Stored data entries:
- - -

-- pv_equiv track=rewrite | github.com/MohitPareek000/devops_project | zero-trust-firewall/backend/app/services/url_analyzer.py | _has_tld_in_subdomain
-- ===== SOURCE A (Python) =====
-- def _has_tld_in_subdomain(subdomain: str) -> bool:
--     """Check if subdomain contains a TLD (e.g., paypal.com.evil.com)."""
--     if not subdomain:
--         return False
--
--     common_tlds = ['com', 'org', 'net', 'co', 'io', 'me', 'us', 'uk', 'edu', 'gov']
--     subdomain_lower = subdomain.lower()
--
--     for tld in common_tlds:
--         if f'.{tld}.' in f'.{subdomain_lower}.' or subdomain_lower.endswith(f'.{tld}'):
--             return True
--     return False
-- ===== SOURCE B (Python) =====
-- _TLD_SET = {'com', 'org', 'net', 'co', 'io', 'me', 'us', 'uk', 'edu', 'gov'}
--
-- def _has_tld_in_subdomain(subdomain: str) -> bool:
--     """Check if subdomain contains a TLD (e.g., paypal.com.evil.com)."""
--     cur = []
--     for ch in subdomain.lower():
--         if ch == '.':
--             if ''.join(cur) in _TLD_SET:
--                 return True
--             cur = []
--         else:
--             cur.append(ch)
--     return ''.join(cur) in _TLD_SET
-- ===== Notes on version B (the rewrite author's own statement) =====
-- stated objective: alternative
-- what changed: B makes a single character-by-character pass over the lowercased subdomain with a segment accumulator, testing each dot-delimited segment against a constant TLD set, instead of A's loop over the TLD list doing substring scans of a dot-wrapped copy plus a redundant endswith check.
import Mathlib
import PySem

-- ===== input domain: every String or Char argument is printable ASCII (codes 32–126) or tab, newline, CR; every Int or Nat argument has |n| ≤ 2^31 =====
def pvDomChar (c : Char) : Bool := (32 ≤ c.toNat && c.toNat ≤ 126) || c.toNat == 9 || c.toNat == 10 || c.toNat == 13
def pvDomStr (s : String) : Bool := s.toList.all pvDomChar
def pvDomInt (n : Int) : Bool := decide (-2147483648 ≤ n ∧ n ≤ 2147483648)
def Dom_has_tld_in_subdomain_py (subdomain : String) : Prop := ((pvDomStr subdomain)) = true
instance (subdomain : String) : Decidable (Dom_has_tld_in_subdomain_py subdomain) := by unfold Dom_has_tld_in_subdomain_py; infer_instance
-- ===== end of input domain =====

-- B makes a single character pass with a segment accumulator, testing each dot-delimited
-- segment against a constant TLD set, instead of A's per-TLD substring scans (objective: alternative).

-- ===== PORT A =====
-- common_tlds = ['com', 'org', 'net', 'co', 'io', 'me', 'us', 'uk', 'edu', 'gov']
def pvCommonTlds : List (List Char) :=
  [['c','o','m'], ['o','r','g'], ['n','e','t'], ['c','o'], ['i','o'],
   ['m','e'], ['u','s'], ['u','k'], ['e','d','u'], ['g','o','v']]

def has_tld_in_subdomain_py (subdomain : String) : Bool :=
  if subdomain.toList.isEmpty then false    -- `if not subdomain: return False`
  else
    let subdomain_lower := PySem.Chars.lower subdomain.toList
    -- for tld in common_tlds: if f'.{tld}.' in f'.{subdomain_lower}.' or subdomain_lower.endswith(f'.{tld}'): return True
    pvCommonTlds.any (fun tld =>
      PySem.Chars.isIn ('.' :: tld ++ ['.']) ('.' :: subdomain_lower ++ ['.'])
        || PySem.Chars.endswith subdomain_lower ('.' :: tld))

-- ===== PORT B =====
-- _TLD_SET = {'com', 'org', 'net', 'co', 'io', 'me', 'us', 'uk', 'edu', 'gov'}
def pvTldSet : PySem.Set (List Char) :=
  PySem.Set.ofList
    [['c','o','m'], ['o','r','g'], ['n','e','t'], ['c','o'], ['i','o'],
     ['m','e'], ['u','s'], ['u','k'], ['e','d','u'], ['g','o','v']]

-- the for-loop: `cur` accumulates the current segment in reverse (list append);
-- on '.' the finished segment ''.join(cur) is looked up, after the loop the final one is.
def pvScanSeg : List Char → List Char → Bool
  | acc, [] => PySem.Set.contains pvTldSet acc.reverse
  | acc, c :: rest =>
      if c = '.' then
        if PySem.Set.contains pvTldSet acc.reverse then true else pvScanSeg [] rest
      else pvScanSeg (c :: acc) rest

def has_tld_in_subdomain_py_alt (subdomain : String) : Bool :=
  pvScanSeg [] (PySem.Chars.lower subdomain.toList)

-- ===== PRECONDITION & SPEC =====
def Spec_has_tld_in_subdomain_py (subdomain : String) (out : Bool) : Prop := out = has_tld_in_subdomain_py_alt subdomain
instance (subdomain : String) (out : Bool) : Decidable (Spec_has_tld_in_subdomain_py subdomain out) := by unfold Spec_has_tld_in_subdomain_py; infer_instance

-- ===== CLAIM (what is proved, stated in full; the proofs are below) =====
def Claim_equal_has_tld_in_subdomain_py : Prop := ∀ (subdomain : String), Dom_has_tld_in_subdomain_py subdomain → Spec_has_tld_in_subdomain_py subdomain (has_tld_in_subdomain_py subdomain)

-- ===== LEMMAS AND PROOFS =====

-- a dot-free word followed by '.' is a prefix of s ++ ['.'] iff it is the first '.'-segment of s
theorem pv_prefix_head (s : List Char) : ∀ (t : List Char), '.' ∉ t →
    (t ++ ['.'] <+: s ++ ['.'] ↔ (List.splitOn '.' s).head? = some t) := by
  induction s with
  | nil =>
    intro t ht
    cases t with
    | nil => simp [List.splitOn_nil]
    | cons a t' =>
      simp only [List.splitOn_nil, List.cons_append, List.nil_append, List.cons_prefix_cons,
        List.head?_cons, Option.some.injEq]
      constructor
      · rintro ⟨rfl, h⟩; exact absurd (List.mem_cons_self) ht
      · intro h; simp at h
  | cons c s' ih =>
    intro t ht
    have hsplit : List.splitOn '.' (c :: s') =
        if c = '.' then [] :: List.splitOn '.' s'
        else List.modifyHead (List.cons c) (List.splitOn '.' s') := by
      rw [List.splitOn, List.splitOnP_cons]
      by_cases h : c = '.' <;> simp [h, List.splitOn]
    by_cases hc : c = '.'
    · subst hc
      rw [hsplit, if_pos rfl]
      simp only [List.head?_cons]
      cases t with
      | nil => simp
      | cons a t' =>
        simp only [List.cons_append, List.cons_prefix_cons, Option.some.injEq]
        constructor
        · rintro ⟨rfl, h⟩; exact absurd (List.mem_cons_self) ht
        · intro h; simp at h
    · obtain ⟨h0, rest, hsr⟩ := List.exists_cons_of_ne_nil (List.splitOnP_ne_nil (· == '.') s')
      rw [hsplit, if_neg hc]
      rw [show List.splitOn '.' s' = h0 :: rest from hsr]
      cases t with
      | nil =>
        simp only [List.nil_append, List.modifyHead, List.head?_cons, Option.some.injEq]
        constructor
        · intro h
          simp only [List.cons_append] at h
          rcases List.cons_prefix_cons.mp h with ⟨h1, -⟩
          exact absurd h1.symm hc
        · intro h; simp at h
      | cons a t' =>
        have ht' : '.' ∉ t' := fun h => ht (List.mem_cons_of_mem _ h)
        have hih := ih t' ht'
        rw [show List.splitOn '.' s' = h0 :: rest from hsr] at hih
        simp only [List.head?_cons, Option.some.injEq] at hih
        simp only [List.cons_append, List.cons_prefix_cons, List.modifyHead, List.head?_cons,
          Option.some.injEq, List.cons.injEq]
        constructor
        · rintro ⟨rfl, h⟩; exact ⟨rfl, (hih.mp h)⟩
        · rintro ⟨rfl, h⟩; exact ⟨rfl, hih.mpr h⟩

-- '.t.' occurs inside s ++ ['.'] iff t is one of the non-first '.'-segments of s
theorem pv_infix_tail (s : List Char) : ∀ (t : List Char), '.' ∉ t →
    (('.' :: t ++ ['.']) <:+: (s ++ ['.']) ↔ t ∈ (List.splitOn '.' s).tail) := by
  induction s with
  | nil =>
    intro t ht
    simp only [List.splitOn_nil, List.tail_cons, List.not_mem_nil, iff_false, List.nil_append]
    intro h
    have := h.length_le
    simp at this
  | cons c s' ih =>
    intro t ht
    have hsplit : List.splitOn '.' (c :: s') =
        if c = '.' then [] :: List.splitOn '.' s'
        else List.modifyHead (List.cons c) (List.splitOn '.' s') := by
      rw [List.splitOn, List.splitOnP_cons]
      by_cases h : c = '.' <;> simp [h, List.splitOn]
    simp only [List.cons_append]
    rw [List.infix_cons_iff]
    by_cases hc : c = '.'
    · subst hc
      rw [hsplit, if_pos rfl]
      simp only [List.tail_cons]
      obtain ⟨h0, rest, hsr⟩ := List.exists_cons_of_ne_nil (List.splitOnP_ne_nil (· == '.') s')
      have hpre := pv_prefix_head s' t ht
      have hih := ih t ht
      rw [show List.splitOn '.' s' = h0 :: rest from hsr] at hpre hih ⊢
      simp only [List.head?_cons, Option.some.injEq] at hpre
      rw [List.mem_cons]
      constructor
      · rintro (h | h)
        · rcases List.cons_prefix_cons.mp h with ⟨-, h2⟩
          exact Or.inl (hpre.mp h2).symm
        · exact Or.inr (hih.mp h)
      · rintro (rfl | h)
        · exact Or.inl (List.cons_prefix_cons.mpr ⟨rfl, hpre.mpr rfl⟩)
        · exact Or.inr (hih.mpr h)
    · obtain ⟨h0, rest, hsr⟩ := List.exists_cons_of_ne_nil (List.splitOnP_ne_nil (· == '.') s')
      rw [hsplit, if_neg hc]
      have hih := ih t ht
      rw [show List.splitOn '.' s' = h0 :: rest from hsr] at hih ⊢
      simp only [List.modifyHead, List.tail_cons]
      constructor
      · rintro (h | h)
        · rcases List.cons_prefix_cons.mp h with ⟨h1, -⟩
          exact absurd h1.symm hc
        · exact hih.mp h
      · intro h
        exact Or.inr (hih.mpr h)

-- '.t.' occurs in the dot-wrapped string iff t is a '.'-segment of s
theorem pv_wrap_iff_seg (s t : List Char) (ht : '.' ∉ t) :
    (('.' :: t ++ ['.']) <:+: ('.' :: s ++ ['.'])) ↔ t ∈ List.splitOn '.' s := by
  simp only [List.cons_append]
  rw [List.infix_cons_iff]
  obtain ⟨h0, rest, hsr⟩ := List.exists_cons_of_ne_nil (List.splitOnP_ne_nil (· == '.') s)
  have hpre := pv_prefix_head s t ht
  have htl := pv_infix_tail s t ht
  rw [show List.splitOn '.' s = h0 :: rest from hsr] at hpre htl ⊢
  simp only [List.head?_cons, Option.some.injEq] at hpre
  rw [List.mem_cons, List.tail_cons] at *
  constructor
  · rintro (h | h)
    · rcases List.cons_prefix_cons.mp h with ⟨-, h2⟩
      exact Or.inl (hpre.mp h2).symm
    · exact Or.inr (htl.mp h)
  · rintro (rfl | h)
    · exact Or.inl (List.cons_prefix_cons.mpr ⟨rfl, hpre.mpr rfl⟩)
    · exact Or.inr (htl.mpr h)

-- the endswith branch is absorbed by the wrapped substring check
theorem pv_endswith_absorbed (s t : List Char) (h : ('.' :: t) <:+ s) :
    ('.' :: t ++ ['.']) <:+: ('.' :: s ++ ['.']) := by
  obtain ⟨p, hp⟩ := h
  exact ⟨'.' :: p, [], by simp [← hp]⟩

-- per-TLD condition of A's loop body equals segment membership
theorem pv_cond_iff (t s : List Char) (ht : '.' ∉ t) :
    (PySem.Chars.isIn ('.' :: t ++ ['.']) ('.' :: s ++ ['.'])
      || PySem.Chars.endswith s ('.' :: t)) = true ↔ t ∈ List.splitOn '.' s := by
  rw [Bool.or_eq_true, PySem.Chars.isIn_iff_infix, PySem.Chars.endswith_iff]
  constructor
  · rintro (h | h)
    · exact (pv_wrap_iff_seg s t ht).mp h
    · exact (pv_wrap_iff_seg s t ht).mp (pv_endswith_absorbed s t h)
  · intro h
    exact Or.inl ((pv_wrap_iff_seg s t ht).mpr h)

-- B's accumulator scan computes 'some '.'-segment is in the set', where the pending
-- accumulator (reversed) prefixes the first segment of the remaining input
theorem pv_scan_eq_any (s : List Char) : ∀ (acc : List Char),
    pvScanSeg acc s =
      (List.modifyHead (acc.reverse ++ ·) (List.splitOn '.' s)).any
        (fun p => PySem.Set.contains pvTldSet p) := by
  induction s with
  | nil =>
    intro acc
    simp [pvScanSeg, List.splitOn_nil]
  | cons c rest ih =>
    intro acc
    have hsplit : List.splitOn '.' (c :: rest) =
        if c = '.' then [] :: List.splitOn '.' rest
        else List.modifyHead (List.cons c) (List.splitOn '.' rest) := by
      rw [List.splitOn, List.splitOnP_cons]
      by_cases h : c = '.' <;> simp [h, List.splitOn]
    obtain ⟨h0, rtl, hsr⟩ := List.exists_cons_of_ne_nil (List.splitOnP_ne_nil (· == '.') rest)
    by_cases hc : c = '.'
    · subst hc
      rw [hsplit, if_pos rfl]
      simp only [pvScanSeg]
      rw [ih []]
      rw [show List.splitOn '.' rest = h0 :: rtl from hsr]
      simp [List.modifyHead]
    · rw [hsplit, if_neg hc]
      simp only [pvScanSeg, if_neg hc]
      rw [ih (c :: acc)]
      rw [show List.splitOn '.' rest = h0 :: rtl from hsr]
      simp

-- ===== VERDICT (by name: the statement is the Claim_ definition above) =====
theorem has_tld_in_subdomain_py_spec : Claim_equal_has_tld_in_subdomain_py := by
  intro subdomain _
  unfold Spec_has_tld_in_subdomain_py has_tld_in_subdomain_py has_tld_in_subdomain_py_alt
  by_cases hempty : subdomain.toList.isEmpty
  · rw [if_pos hempty]
    rw [List.isEmpty_iff] at hempty
    rw [hempty]
    decide
  · rw [if_neg hempty]
    set s := PySem.Chars.lower subdomain.toList with hs
    rw [pv_scan_eq_any s []]
    obtain ⟨h0, rtl, hsr⟩ := List.exists_cons_of_ne_nil (List.splitOnP_ne_nil (· == '.') s)
    rw [Bool.eq_iff_iff]
    simp only [List.any_eq_true, List.reverse_nil, List.modifyHead, List.nil_append,
      show List.splitOn '.' s = h0 :: rtl from hsr]
    constructor
    · rintro ⟨tld, htld, hcond⟩
      have ht : '.' ∉ tld := by
        fin_cases htld <;> decide
      have hmem : tld ∈ List.splitOn '.' s := (pv_cond_iff tld s ht).mp hcond
      rw [show List.splitOn '.' s = h0 :: rtl from hsr] at hmem
      refine ⟨tld, hmem, ?_⟩
      rw [PySem.Set.contains_iff]
      have : tld ∈ pvCommonTlds := htld
      fin_cases this <;> decide
    · rintro ⟨part, hpart, hmem⟩
      rw [PySem.Set.contains_iff] at hmem
      have hmem' : part ∈ pvCommonTlds := by
        have : pvTldSet = pvCommonTlds := by decide
        rw [this] at hmem; exact hmem
      have ht : '.' ∉ part := by
        fin_cases hmem' <;> decide
      have hpart' : part ∈ List.splitOn '.' s := by
        rw [show List.splitOn '.' s = h0 :: rtl from hsr]; exact hpart
      exact ⟨part, hmem', (pv_cond_iff part s ht).mpr hpart'⟩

- - -

* Your assignment *
Every line that holds the word "pvTldSet" should be copied from the records above.

* Output of the exercise *
def pvTldSet : PySem.Set (List Char) :=
  | acc, [] => PySem.Set.contains pvTldSet acc.reverse
        if PySem.Set.contains pvTldSet acc.reverse then true else pvScanSeg [] rest
        (fun p => PySem.Set.contains pvTldSet p) := by
        have : pvTldSet = pvCommonTlds := by decide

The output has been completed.